> [Work to complete] In the entries that follow, say how many lines contain the string "apply". Give no other words.

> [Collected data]

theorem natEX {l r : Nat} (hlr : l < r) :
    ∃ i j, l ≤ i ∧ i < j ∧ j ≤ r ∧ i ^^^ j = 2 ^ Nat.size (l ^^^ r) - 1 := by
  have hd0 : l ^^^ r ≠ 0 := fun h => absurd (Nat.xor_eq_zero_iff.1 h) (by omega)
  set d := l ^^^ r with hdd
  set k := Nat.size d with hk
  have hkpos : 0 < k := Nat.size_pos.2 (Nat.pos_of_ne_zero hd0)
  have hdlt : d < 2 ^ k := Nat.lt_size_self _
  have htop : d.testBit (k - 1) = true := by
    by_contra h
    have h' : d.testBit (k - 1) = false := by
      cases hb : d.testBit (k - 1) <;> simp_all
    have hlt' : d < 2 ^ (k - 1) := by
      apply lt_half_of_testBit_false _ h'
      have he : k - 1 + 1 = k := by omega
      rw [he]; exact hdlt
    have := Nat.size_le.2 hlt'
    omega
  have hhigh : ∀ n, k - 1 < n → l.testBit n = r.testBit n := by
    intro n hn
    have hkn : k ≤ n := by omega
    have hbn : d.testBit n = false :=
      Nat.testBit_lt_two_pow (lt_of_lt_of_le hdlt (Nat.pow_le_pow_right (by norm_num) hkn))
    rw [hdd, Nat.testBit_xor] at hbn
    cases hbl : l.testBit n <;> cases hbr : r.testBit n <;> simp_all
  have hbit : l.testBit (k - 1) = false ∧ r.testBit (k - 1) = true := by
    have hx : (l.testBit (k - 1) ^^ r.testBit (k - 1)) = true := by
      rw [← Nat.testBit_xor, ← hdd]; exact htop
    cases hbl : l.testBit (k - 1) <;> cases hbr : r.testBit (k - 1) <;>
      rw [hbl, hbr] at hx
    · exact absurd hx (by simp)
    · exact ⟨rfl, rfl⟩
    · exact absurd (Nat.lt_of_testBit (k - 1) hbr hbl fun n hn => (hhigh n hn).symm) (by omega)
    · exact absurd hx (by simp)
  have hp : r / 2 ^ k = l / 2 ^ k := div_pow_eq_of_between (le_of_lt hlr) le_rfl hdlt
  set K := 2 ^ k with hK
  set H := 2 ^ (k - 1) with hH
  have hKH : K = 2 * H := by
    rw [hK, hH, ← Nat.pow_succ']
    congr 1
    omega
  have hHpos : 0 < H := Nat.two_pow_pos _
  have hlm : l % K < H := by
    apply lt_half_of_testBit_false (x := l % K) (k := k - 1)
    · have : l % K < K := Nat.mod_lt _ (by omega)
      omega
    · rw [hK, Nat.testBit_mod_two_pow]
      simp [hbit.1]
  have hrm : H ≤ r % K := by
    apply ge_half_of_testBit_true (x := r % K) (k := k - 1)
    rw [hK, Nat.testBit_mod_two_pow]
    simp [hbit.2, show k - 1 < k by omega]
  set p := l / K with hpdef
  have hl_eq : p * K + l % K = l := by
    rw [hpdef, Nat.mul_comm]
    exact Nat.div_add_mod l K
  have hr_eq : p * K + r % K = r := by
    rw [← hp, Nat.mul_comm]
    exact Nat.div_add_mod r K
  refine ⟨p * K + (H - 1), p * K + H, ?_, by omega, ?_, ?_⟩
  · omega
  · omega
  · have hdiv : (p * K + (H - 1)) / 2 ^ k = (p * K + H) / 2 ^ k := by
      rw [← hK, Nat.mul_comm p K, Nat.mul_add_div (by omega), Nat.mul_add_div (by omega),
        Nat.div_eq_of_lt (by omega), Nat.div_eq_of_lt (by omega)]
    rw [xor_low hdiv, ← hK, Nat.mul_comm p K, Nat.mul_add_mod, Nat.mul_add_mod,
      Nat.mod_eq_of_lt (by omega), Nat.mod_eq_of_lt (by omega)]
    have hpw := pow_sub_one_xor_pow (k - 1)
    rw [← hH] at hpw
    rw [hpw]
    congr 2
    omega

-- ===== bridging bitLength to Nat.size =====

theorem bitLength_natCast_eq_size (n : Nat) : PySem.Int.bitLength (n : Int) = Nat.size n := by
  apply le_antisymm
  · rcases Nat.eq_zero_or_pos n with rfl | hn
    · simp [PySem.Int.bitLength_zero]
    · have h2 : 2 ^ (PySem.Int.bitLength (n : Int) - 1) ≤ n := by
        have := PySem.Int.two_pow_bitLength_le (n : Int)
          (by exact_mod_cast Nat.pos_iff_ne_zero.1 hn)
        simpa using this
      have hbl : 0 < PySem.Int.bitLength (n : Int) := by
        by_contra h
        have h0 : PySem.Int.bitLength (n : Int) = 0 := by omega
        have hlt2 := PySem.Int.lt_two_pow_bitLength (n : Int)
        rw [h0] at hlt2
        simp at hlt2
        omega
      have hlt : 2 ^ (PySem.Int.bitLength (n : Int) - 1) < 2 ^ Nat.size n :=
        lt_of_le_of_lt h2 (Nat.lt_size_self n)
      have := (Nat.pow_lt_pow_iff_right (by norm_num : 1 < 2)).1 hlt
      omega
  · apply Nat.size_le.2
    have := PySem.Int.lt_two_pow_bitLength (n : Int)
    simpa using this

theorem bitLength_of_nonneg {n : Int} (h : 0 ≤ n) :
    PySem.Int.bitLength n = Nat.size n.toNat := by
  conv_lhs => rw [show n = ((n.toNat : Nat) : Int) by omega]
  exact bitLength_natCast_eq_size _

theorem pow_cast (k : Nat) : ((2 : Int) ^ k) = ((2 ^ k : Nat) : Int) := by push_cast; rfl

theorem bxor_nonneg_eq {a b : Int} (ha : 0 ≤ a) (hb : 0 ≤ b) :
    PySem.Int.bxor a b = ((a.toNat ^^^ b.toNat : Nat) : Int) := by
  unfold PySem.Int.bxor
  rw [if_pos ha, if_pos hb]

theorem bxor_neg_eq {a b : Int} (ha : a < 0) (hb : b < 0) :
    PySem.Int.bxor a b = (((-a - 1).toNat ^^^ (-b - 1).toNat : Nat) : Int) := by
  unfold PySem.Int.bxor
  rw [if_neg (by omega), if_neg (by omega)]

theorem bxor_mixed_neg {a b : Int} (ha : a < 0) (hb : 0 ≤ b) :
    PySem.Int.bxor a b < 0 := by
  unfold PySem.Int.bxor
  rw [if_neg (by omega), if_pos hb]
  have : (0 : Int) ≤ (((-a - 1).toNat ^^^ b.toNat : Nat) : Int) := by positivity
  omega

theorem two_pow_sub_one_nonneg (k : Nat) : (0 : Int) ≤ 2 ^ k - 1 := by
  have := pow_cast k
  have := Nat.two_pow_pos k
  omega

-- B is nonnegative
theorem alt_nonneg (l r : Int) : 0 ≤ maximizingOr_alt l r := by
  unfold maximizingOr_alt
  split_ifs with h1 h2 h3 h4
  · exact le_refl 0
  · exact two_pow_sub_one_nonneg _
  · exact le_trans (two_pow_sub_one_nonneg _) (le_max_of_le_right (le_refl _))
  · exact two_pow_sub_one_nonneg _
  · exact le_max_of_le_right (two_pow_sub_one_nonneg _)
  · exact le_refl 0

> [Result of this exercise] 5